--- Data under study Enclosed Below ---

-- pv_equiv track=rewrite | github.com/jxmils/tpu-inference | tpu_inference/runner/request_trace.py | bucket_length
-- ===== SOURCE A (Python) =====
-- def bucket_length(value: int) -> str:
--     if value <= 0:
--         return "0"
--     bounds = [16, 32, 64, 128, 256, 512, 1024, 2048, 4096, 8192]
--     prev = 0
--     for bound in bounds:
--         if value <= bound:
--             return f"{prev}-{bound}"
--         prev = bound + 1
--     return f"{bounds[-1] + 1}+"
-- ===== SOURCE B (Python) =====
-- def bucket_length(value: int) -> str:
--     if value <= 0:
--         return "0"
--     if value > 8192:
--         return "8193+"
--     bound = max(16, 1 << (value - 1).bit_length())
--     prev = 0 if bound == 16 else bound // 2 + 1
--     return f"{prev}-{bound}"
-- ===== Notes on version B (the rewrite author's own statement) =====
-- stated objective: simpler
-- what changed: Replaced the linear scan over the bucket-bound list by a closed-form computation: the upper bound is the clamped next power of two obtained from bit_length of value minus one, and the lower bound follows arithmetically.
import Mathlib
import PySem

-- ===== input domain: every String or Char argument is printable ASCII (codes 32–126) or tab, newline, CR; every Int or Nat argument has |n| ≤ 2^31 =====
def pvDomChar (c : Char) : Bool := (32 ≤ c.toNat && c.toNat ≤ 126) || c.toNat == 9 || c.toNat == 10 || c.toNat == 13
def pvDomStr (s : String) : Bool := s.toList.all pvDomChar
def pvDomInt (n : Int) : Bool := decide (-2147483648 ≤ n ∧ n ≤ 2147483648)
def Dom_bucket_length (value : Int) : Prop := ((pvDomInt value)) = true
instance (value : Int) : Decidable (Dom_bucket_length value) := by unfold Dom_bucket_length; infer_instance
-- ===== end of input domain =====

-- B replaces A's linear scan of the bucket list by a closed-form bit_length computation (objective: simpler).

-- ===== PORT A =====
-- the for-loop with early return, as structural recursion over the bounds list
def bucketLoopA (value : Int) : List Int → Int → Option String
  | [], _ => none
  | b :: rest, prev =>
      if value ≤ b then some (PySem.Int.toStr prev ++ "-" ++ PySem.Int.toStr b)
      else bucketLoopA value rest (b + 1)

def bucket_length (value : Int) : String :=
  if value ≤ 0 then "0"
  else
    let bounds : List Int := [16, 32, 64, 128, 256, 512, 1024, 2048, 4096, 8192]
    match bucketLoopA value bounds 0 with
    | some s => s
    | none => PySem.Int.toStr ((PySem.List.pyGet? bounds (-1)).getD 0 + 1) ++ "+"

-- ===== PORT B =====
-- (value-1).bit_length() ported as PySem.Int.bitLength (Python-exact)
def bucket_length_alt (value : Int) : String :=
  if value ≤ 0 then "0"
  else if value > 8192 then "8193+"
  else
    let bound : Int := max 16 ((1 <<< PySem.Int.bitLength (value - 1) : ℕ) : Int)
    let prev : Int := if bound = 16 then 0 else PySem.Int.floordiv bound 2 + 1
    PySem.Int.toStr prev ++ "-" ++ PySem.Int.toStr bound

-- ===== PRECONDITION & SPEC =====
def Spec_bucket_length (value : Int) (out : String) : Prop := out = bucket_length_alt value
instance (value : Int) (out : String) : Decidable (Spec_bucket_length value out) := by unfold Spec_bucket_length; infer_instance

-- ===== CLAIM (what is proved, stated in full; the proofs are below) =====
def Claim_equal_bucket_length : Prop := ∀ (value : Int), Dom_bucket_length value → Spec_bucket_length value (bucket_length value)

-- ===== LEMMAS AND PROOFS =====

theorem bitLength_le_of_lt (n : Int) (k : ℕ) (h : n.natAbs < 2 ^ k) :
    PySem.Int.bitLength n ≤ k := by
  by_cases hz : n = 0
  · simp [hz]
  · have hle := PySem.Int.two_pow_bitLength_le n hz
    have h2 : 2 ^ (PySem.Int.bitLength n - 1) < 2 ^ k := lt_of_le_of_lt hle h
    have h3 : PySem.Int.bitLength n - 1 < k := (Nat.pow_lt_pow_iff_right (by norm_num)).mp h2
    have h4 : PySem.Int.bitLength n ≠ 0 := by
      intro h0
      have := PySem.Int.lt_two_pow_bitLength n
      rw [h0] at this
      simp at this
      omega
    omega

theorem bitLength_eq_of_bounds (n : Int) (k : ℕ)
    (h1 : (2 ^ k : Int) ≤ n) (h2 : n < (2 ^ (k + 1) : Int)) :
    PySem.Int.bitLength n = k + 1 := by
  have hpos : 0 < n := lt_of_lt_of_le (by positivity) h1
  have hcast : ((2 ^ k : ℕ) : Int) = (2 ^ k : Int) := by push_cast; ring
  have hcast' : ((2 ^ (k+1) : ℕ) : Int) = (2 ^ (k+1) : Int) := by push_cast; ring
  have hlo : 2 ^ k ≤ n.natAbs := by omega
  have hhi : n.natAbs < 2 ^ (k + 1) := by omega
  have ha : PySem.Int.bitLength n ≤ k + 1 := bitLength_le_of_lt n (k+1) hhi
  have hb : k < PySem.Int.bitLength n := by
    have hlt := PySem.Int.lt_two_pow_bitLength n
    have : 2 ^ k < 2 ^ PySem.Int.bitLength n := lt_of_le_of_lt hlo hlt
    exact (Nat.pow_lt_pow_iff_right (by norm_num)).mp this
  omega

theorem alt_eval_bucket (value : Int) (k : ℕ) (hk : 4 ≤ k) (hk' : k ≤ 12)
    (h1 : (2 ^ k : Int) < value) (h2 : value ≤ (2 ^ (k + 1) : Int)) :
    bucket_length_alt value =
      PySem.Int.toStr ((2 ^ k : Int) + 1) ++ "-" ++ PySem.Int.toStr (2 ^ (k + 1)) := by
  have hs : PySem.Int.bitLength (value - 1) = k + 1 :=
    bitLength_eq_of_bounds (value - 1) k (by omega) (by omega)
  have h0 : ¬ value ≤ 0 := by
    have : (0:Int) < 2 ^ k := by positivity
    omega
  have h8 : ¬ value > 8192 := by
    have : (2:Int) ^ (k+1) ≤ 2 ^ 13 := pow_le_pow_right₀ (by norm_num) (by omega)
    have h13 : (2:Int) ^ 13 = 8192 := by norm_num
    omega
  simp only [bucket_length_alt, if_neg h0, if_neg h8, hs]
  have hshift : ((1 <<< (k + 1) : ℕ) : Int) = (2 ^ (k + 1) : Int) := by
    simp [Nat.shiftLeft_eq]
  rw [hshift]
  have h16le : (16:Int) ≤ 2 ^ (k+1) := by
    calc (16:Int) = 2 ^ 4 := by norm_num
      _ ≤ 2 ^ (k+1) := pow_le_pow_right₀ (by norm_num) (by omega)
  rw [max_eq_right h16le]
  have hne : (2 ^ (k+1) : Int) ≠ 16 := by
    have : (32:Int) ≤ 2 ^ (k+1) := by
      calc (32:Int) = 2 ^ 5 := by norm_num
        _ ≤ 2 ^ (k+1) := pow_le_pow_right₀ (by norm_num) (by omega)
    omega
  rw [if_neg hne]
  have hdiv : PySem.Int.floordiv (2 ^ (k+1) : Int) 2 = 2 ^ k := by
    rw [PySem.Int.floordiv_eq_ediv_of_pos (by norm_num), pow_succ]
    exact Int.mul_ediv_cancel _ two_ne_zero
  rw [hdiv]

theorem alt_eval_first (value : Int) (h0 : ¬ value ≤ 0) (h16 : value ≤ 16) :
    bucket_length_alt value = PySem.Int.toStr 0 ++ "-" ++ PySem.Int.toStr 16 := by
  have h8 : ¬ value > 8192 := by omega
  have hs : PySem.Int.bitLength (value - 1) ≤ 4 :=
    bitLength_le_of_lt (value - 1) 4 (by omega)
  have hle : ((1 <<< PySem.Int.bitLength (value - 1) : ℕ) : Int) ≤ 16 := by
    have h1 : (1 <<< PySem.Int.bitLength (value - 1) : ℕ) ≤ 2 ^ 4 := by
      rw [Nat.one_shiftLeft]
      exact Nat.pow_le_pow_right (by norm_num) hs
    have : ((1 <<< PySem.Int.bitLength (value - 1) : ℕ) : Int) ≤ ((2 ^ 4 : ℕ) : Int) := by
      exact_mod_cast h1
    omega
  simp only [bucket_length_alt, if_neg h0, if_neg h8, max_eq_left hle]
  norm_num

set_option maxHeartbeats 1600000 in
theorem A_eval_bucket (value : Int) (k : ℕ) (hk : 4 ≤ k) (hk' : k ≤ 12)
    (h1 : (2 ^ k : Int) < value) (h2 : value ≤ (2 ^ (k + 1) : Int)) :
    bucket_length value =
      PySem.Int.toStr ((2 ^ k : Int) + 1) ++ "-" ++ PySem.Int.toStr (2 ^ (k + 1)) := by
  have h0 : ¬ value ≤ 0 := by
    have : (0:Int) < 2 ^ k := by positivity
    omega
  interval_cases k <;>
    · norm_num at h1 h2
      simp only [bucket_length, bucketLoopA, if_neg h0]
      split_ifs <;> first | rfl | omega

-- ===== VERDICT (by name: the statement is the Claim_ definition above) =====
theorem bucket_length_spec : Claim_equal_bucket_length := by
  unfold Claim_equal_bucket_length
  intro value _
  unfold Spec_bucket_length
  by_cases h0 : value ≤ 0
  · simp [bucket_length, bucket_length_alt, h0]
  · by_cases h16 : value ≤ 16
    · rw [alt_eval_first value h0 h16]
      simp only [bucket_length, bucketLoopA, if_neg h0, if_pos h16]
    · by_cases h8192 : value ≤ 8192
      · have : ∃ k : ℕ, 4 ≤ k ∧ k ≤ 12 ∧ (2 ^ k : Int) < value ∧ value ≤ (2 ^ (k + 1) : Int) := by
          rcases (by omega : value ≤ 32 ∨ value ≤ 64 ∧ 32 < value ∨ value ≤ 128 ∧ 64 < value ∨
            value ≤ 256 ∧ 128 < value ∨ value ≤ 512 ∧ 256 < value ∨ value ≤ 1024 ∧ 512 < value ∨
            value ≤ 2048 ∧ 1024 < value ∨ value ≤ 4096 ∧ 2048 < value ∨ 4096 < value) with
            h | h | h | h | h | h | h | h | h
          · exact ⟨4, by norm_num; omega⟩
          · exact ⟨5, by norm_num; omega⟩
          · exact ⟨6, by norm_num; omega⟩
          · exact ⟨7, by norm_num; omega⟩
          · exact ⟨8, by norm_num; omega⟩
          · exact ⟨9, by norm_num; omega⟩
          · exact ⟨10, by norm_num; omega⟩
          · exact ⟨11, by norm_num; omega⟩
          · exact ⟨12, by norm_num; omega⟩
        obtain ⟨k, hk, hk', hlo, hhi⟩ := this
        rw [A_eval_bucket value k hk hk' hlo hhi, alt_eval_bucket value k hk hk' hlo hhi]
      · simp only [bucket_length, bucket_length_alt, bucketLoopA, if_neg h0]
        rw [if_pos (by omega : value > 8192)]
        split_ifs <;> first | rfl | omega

--- End of Enclosed Data under study ---

> [Exercise directions] Show the lines of the entries that include the string "computation", copying each in full.

> [Solution to this task]
-- what changed: Replaced the linear scan over the bucket-bound list by a closed-form computation: the upper bound is the clamped next power of two obtained from bit_length of value minus one, and the lower bound follows arithmetically.
-- B replaces A's linear scan of the bucket list by a closed-form bit_length computation (objective: simpler).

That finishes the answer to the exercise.